Constancy


Who is the honest man?
He that doth still and strongly good pursue,
To God, his neighbour, and himself most true:
Whom neither force nor fawning can
Unpin, or wrench from giving all their due.


Whose honesty is not
So loose or easy, that a ruffling wind
Can blow away, or glittering look it blind:
Who rides his sure and even trot,
While the world now rides by, now lags behind.

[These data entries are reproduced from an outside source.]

-- pv_equiv track=rewrite | github.com/Din0zaBr/DSTU | TheoryOfInformation/sem6/fourth_lab/main.py | poly_to_matrix
-- ===== SOURCE A (Python) =====
-- def poly_to_matrix(poly_str, n, k):
--     """
--     Преобразует полином в порождающую матрицу, т.е.
--     Создает порождающую матрицу на основе полинома.
--     :param poly_str:
--     :param n:
--     :param k:
--     :return:
--     """
--     g = [int(bit) for bit in poly_str]
--     # m = len(g) - 1
--     G = []
--     for i in range(k):
--         row = [0] * i + g + [0] * (k - i - 1)
--         row = row[:n]
--         G.append(row)
--     return G
-- ===== SOURCE B (Python) =====
-- def poly_to_matrix(poly_str, n, k):
--     g = [int(bit) for bit in poly_str]
--     width = min(n, len(g) + k - 1)
--     return [[g[j - i] if 0 <= j - i < len(g) else 0 for j in range(width)]
--             for i in range(k)]
-- ===== Notes on version B (the rewrite author's own statement) =====
-- stated objective: alternative
-- what changed: B never materialises A's over-long concatenated row ([0]*i + g + [0]*(k-i-1)) followed by a slice: it computes the row width min(n, len(g)+k-1) once and fills each entry directly with the band formula G[i][j] = g[j-i] if 0 <= j-i < len(g) else 0; Pre_ excludes strings with a non-digit character, on which A raises ValueError.
-- intended difference: For n < 0 with k > 0 and len(poly_str)+k-1+n > 0, A's row[:n] accidentally applies Python's negative-slice rule and returns rows with the last |n| columns dropped, while B treats the negative column count n as width 0 and returns k empty rows, the intended reading of n as a matrix width. — e.g. on poly_to_matrix("101", -1, 2): A returns [[1, 0, 1], [0, 1, 0]], B returns [[], []]
import Mathlib
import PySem

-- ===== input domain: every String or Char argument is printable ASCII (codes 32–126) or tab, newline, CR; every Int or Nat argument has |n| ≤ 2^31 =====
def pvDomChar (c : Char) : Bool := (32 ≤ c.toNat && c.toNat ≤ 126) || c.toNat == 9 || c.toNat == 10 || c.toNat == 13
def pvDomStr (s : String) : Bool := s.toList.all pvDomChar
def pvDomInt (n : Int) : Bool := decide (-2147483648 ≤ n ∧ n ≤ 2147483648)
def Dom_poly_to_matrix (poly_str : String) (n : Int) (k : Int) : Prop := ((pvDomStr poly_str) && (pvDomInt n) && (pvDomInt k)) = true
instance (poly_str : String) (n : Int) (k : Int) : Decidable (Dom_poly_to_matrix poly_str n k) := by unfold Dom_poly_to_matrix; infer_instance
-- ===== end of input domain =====

-- B fills the k×min(n,len(g)+k-1) matrix directly with the band formula g[j-i] instead of
-- building each over-long row by concatenation and slicing (objective: alternative decomposition);
-- for n < 0 B returns empty rows where A's slice accidentally truncates from the right (see D_).

-- ===== PORT A =====
def poly_to_matrix (poly_str : String) (n : Int) (k : Int) : List (List Int) :=
  -- int(bit): exact for the digit characters admitted by Pre_ (value = code point - 48)
  let g : List Int := poly_str.toList.map (fun c => ((c.toNat : Int) - 48))
  (PySem.List.pyRange 0 k 1).foldl
    (fun G i =>
      G ++ [PySem.List.slice
              (List.replicate i.toNat (0 : Int) ++ g ++ List.replicate (k - i - 1).toNat (0 : Int))
              none (some n)])
    []

-- ===== PORT B =====
def poly_to_matrix_alt (poly_str : String) (n : Int) (k : Int) : List (List Int) :=
  let g : List Int := poly_str.toList.map (fun c => ((c.toNat : Int) - 48))
  let width : Int := min n ((g.length : Int) + k - 1)
  (PySem.List.pyRange 0 k 1).map (fun i =>
    (PySem.List.pyRange 0 width 1).map (fun j =>
      -- g[j - i] under the guard 0 ≤ j - i < len(g): exact via getD
      if 0 ≤ j - i ∧ j - i < (g.length : Int) then g.getD (j - i).toNat 0 else 0))

-- ===== PRECONDITION & SPEC =====
-- Pre_ excludes exactly the inputs where A raises ValueError: int(bit) on a non-digit character.
def Pre_poly_to_matrix (poly_str : String) (n : Int) (k : Int) : Prop :=
  poly_str.toList.all (fun c => 48 ≤ c.toNat && c.toNat ≤ 57) = true
instance (poly_str : String) (n : Int) (k : Int) : Decidable (Pre_poly_to_matrix poly_str n k) := by unfold Pre_poly_to_matrix; infer_instance
def pvWitness_poly_to_matrix : String × Int × Int := ("1011", 7, 3)

-- For n < 0 with k > 0 and len(poly_str)+k-1+n > 0, A's row[:n] accidentally applies Python's
-- negative-slice rule and returns rows with the last |n| columns dropped, while B treats the
-- negative column count n as width 0 and returns k empty rows, the intended reading of a width.
def D_poly_to_matrix (poly_str : String) (n : Int) (k : Int) : Prop :=
  n < 0 ∧ 0 < k ∧ 0 < (poly_str.toList.length : Int) + k - 1 + n
instance (poly_str : String) (n : Int) (k : Int) : Decidable (D_poly_to_matrix poly_str n k) := by unfold D_poly_to_matrix; infer_instance

def Spec_poly_to_matrix (poly_str : String) (n : Int) (k : Int) (out : List (List Int)) : Prop := ¬ D_poly_to_matrix poly_str n k → out = poly_to_matrix_alt poly_str n k
instance (poly_str : String) (n : Int) (k : Int) (out : List (List Int)) : Decidable (Spec_poly_to_matrix poly_str n k out) := by unfold Spec_poly_to_matrix; infer_instance

def pvDiffWitness_poly_to_matrix : String × Int × Int := ("101", -1, 2)
def pvDiffWitnessOut_poly_to_matrix : (List (List Int)) × (List (List Int)) :=
  ([[1, 0, 1], [0, 1, 0]], [[], []])

-- ===== CLAIM (what is proved, stated in full; the proofs are below) =====
def Claim_unchanged_poly_to_matrix : Prop := ∀ (poly_str : String) (n : Int) (k : Int), Dom_poly_to_matrix poly_str n k → Pre_poly_to_matrix poly_str n k → Spec_poly_to_matrix poly_str n k (poly_to_matrix poly_str n k)
def Claim_changed_poly_to_matrix : Prop := Dom_poly_to_matrix (pvDiffWitness_poly_to_matrix.1) (pvDiffWitness_poly_to_matrix.2.1) (pvDiffWitness_poly_to_matrix.2.2) ∧ Pre_poly_to_matrix (pvDiffWitness_poly_to_matrix.1) (pvDiffWitness_poly_to_matrix.2.1) (pvDiffWitness_poly_to_matrix.2.2) ∧ D_poly_to_matrix (pvDiffWitness_poly_to_matrix.1) (pvDiffWitness_poly_to_matrix.2.1) (pvDiffWitness_poly_to_matrix.2.2) ∧ poly_to_matrix (pvDiffWitness_poly_to_matrix.1) (pvDiffWitness_poly_to_matrix.2.1) (pvDiffWitness_poly_to_matrix.2.2) = pvDiffWitnessOut_poly_to_matrix.1 ∧ poly_to_matrix_alt (pvDiffWitness_poly_to_matrix.1) (pvDiffWitness_poly_to_matrix.2.1) (pvDiffWitness_poly_to_matrix.2.2) = pvDiffWitnessOut_poly_to_matrix.2 ∧ pvDiffWitnessOut_poly_to_matrix.1 ≠ pvDiffWitnessOut_poly_to_matrix.2
def Claim_exact_poly_to_matrix : Prop := ∀ (poly_str : String) (n : Int) (k : Int), Dom_poly_to_matrix poly_str n k → Pre_poly_to_matrix poly_str n k → D_poly_to_matrix poly_str n k → poly_to_matrix poly_str n k ≠ poly_to_matrix_alt poly_str n k

-- ===== LEMMAS AND PROOFS =====

theorem foldl_append_singleton {α β : Type} (f : α → β) :
    ∀ (l : List α) (acc : List β),
      l.foldl (fun G i => G ++ [f i]) acc = acc ++ l.map f := by
  intro l
  induction l with
  | nil => intro acc; simp
  | cons x xs ih => intro acc; simp [List.foldl, ih]

-- A's sliced row i equals B's band-formula row, provided n is not in the truncating regime
-- (n ≥ 0, or the slice empties the row entirely).
theorem row_eq (g : List Int) (n k i : Int) (hi0 : 0 ≤ i) (hik : i < k)
    (hnd : n < 0 → (g.length : Int) + k - 1 + n ≤ 0) :
    PySem.List.slice
        (List.replicate i.toNat (0 : Int) ++ g ++ List.replicate (k - i - 1).toNat (0 : Int))
        none (some n)
      = (PySem.List.pyRange 0 (min n ((g.length : Int) + k - 1)) 1).map
          (fun j => if 0 ≤ j - i ∧ j - i < (g.length : Int) then g.getD (j - i).toNat 0 else 0) := by
  have hk1 : 1 ≤ k := by omega
  set a := i.toNat with ha
  set b := (k - i - 1).toNat with hb
  set gl := g.length with hgl
  set R := List.replicate a (0:Int) ++ g ++ List.replicate b (0:Int) with hR
  set L : Int := min n ((gl:Int) + k - 1) with hLdef
  have hRlen : R.length = a + gl + b := by simp [hR]; omega
  have key : ∃ m : Nat, PySem.List.slice R none (some n) = R.take m ∧ min m R.length = L.toNat := by
    by_cases h : n < 0
    · refine ⟨R.length - (-n).toNat, ?_, ?_⟩
      · have h' := PySem.List.slice_to_neg_natCast R (-n).toNat (by omega)
        rw [show (-(((-n).toNat : Nat) : Int)) = n by omega] at h'
        exact h'
      · have := hnd h
        rw [hRlen, hLdef]; omega
    · refine ⟨n.toNat, PySem.List.slice_to R (by omega), ?_⟩
      rw [hRlen, hLdef]; omega
  obtain ⟨m, hms, hmlen⟩ := key
  rw [hms, PySem.List.pyRange_one]
  apply List.ext_getElem
  · simp only [List.length_take, hmlen, List.length_map, List.length_range]
    omega
  · intro j h1 h2
    have hjL : j < L.toNat := by simpa [List.length_take, hmlen] using h1
    have hjR : j < R.length := by omega
    simp only [List.getElem_map, List.getElem_range, List.getElem_take, zero_add]
    have key2 : R[j]? = some (if 0 ≤ (j:Int) - i ∧ (j:Int) - i < (gl:Int) then g.getD ((j:Int) - i).toNat 0 else 0) := by
      rw [hR]
      by_cases hc : j < a + gl
      · rw [List.getElem?_append_left (by simp; omega)]
        by_cases hc2 : j < a
        · rw [List.getElem?_append_left (by simpa using hc2)]
          rw [List.getElem?_replicate, if_pos hc2, if_neg (by omega)]
        · rw [List.getElem?_append_right (by simpa using Nat.le_of_not_lt hc2)]
          simp only [List.length_replicate]
          rw [List.getElem?_eq_getElem (by omega), if_pos (by constructor <;> omega)]
          congr 1
          rw [List.getD_eq_getElem g 0 (by omega : ((j:Int) - i).toNat < g.length)]
          congr 1
          omega
      · rw [List.getElem?_append_right (by simp; omega)]
        simp only [List.length_append, List.length_replicate]
        rw [List.getElem?_replicate, if_pos (by omega), if_neg (by omega)]
    rw [List.getElem?_eq_getElem hjR] at key2
    exact Option.some.inj key2

theorem poly_to_matrix_spec : Claim_unchanged_poly_to_matrix := by
  intro poly_str n k _ _ hnd
  unfold poly_to_matrix poly_to_matrix_alt
  rw [foldl_append_singleton]
  simp only [List.nil_append]
  apply List.map_congr_left
  intro i hi
  rw [PySem.List.mem_pyRange_one] at hi
  apply row_eq _ n k i hi.1 hi.2
  intro hn
  unfold D_poly_to_matrix at hnd
  simp only [List.length_map]
  omega

theorem poly_to_matrix_changed : Claim_changed_poly_to_matrix := by
  unfold Claim_changed_poly_to_matrix; decide

-- Inside D_ the first rows already differ: A's first row has positive length, B's is empty.
theorem poly_to_matrix_tight : Claim_exact_poly_to_matrix := by
  intro poly_str n k _ _ hd heq
  obtain ⟨hn, hk, hband⟩ := hd
  set g : List Int := poly_str.toList.map (fun c => ((c.toNat : Int) - 48)) with hg
  have hgl : (g.length : Int) = (poly_str.toList.length : Int) := by simp [hg]
  -- first element of each side
  have hA : (poly_to_matrix poly_str n k).head? =
      some (PySem.List.slice (g ++ List.replicate (k - 1).toNat (0 : Int)) none (some n)) := by
    unfold poly_to_matrix
    rw [foldl_append_singleton]
    simp only [List.nil_append]
    rw [PySem.List.pyRange_one_cons (by omega)]
    simp [← hg]
  have hB : (poly_to_matrix_alt poly_str n k).head? =
      some ((PySem.List.pyRange 0 (min n ((g.length : Int) + k - 1)) 1).map
        (fun j => if 0 ≤ j - 0 ∧ j - 0 < (g.length : Int) then g.getD (j - 0).toNat 0 else 0)) := by
    unfold poly_to_matrix_alt
    rw [PySem.List.pyRange_one_cons (by omega)]
    simp [← hg]
  rw [heq, hB] at hA
  have hA' := Option.some.inj hA
  -- B's first row is empty (width < 0), A's first row is nonempty
  have hBempty : (PySem.List.pyRange 0 (min n ((g.length : Int) + k - 1)) 1) = [] := by
    rw [PySem.List.pyRange_one]
    have h0 : (min n ((g.length : Int) + k - 1) - 0).toNat = 0 := by omega
    rw [h0]; simp
  rw [hBempty] at hA'
  simp only [List.map_nil] at hA'
  have hlen : (PySem.List.slice (g ++ List.replicate (k - 1).toNat (0 : Int)) none (some n)).length = 0 := by
    rw [← hA']; rfl
  have hslice := PySem.List.slice_to_neg_natCast (g ++ List.replicate (k - 1).toNat (0 : Int)) (-n).toNat (by omega)
  rw [show (-(((-n).toNat : Nat) : Int)) = n by omega] at hslice
  rw [hslice] at hlen
  simp only [List.length_take, List.length_append, List.length_replicate] at hlen
  omega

Who, when great trials come,
Nor seeks, nor shuns them; but doth calmly stay,
Till he the thing and the example weigh:
All being brought into a sum,
What place or person calls for, he doth pay.


Whom none can work or woo
To use in anything a trick or sleight;
For above all things he abhors deceit:
His words and works and fashion too
All of a piece, and all are clear and straight.


Who never melts or thaws
At close tentations: when the day is done,
His goodness sets not, but in dark can run:
The sun to others writeth laws,
And is their virtue; Virtue is his Sun.


Who, when he is to treat
With sick folks, women, those whom passions sway,
Allows for that, and keeps his constant way:
Whom others' faults do not defeat;
But though men fail him, yet his part doth play.


Whom nothing can procure,
When the wide world runs bias from his will,
This is the Mark-man, safe and sure,
Who still is right, and prays to be so still.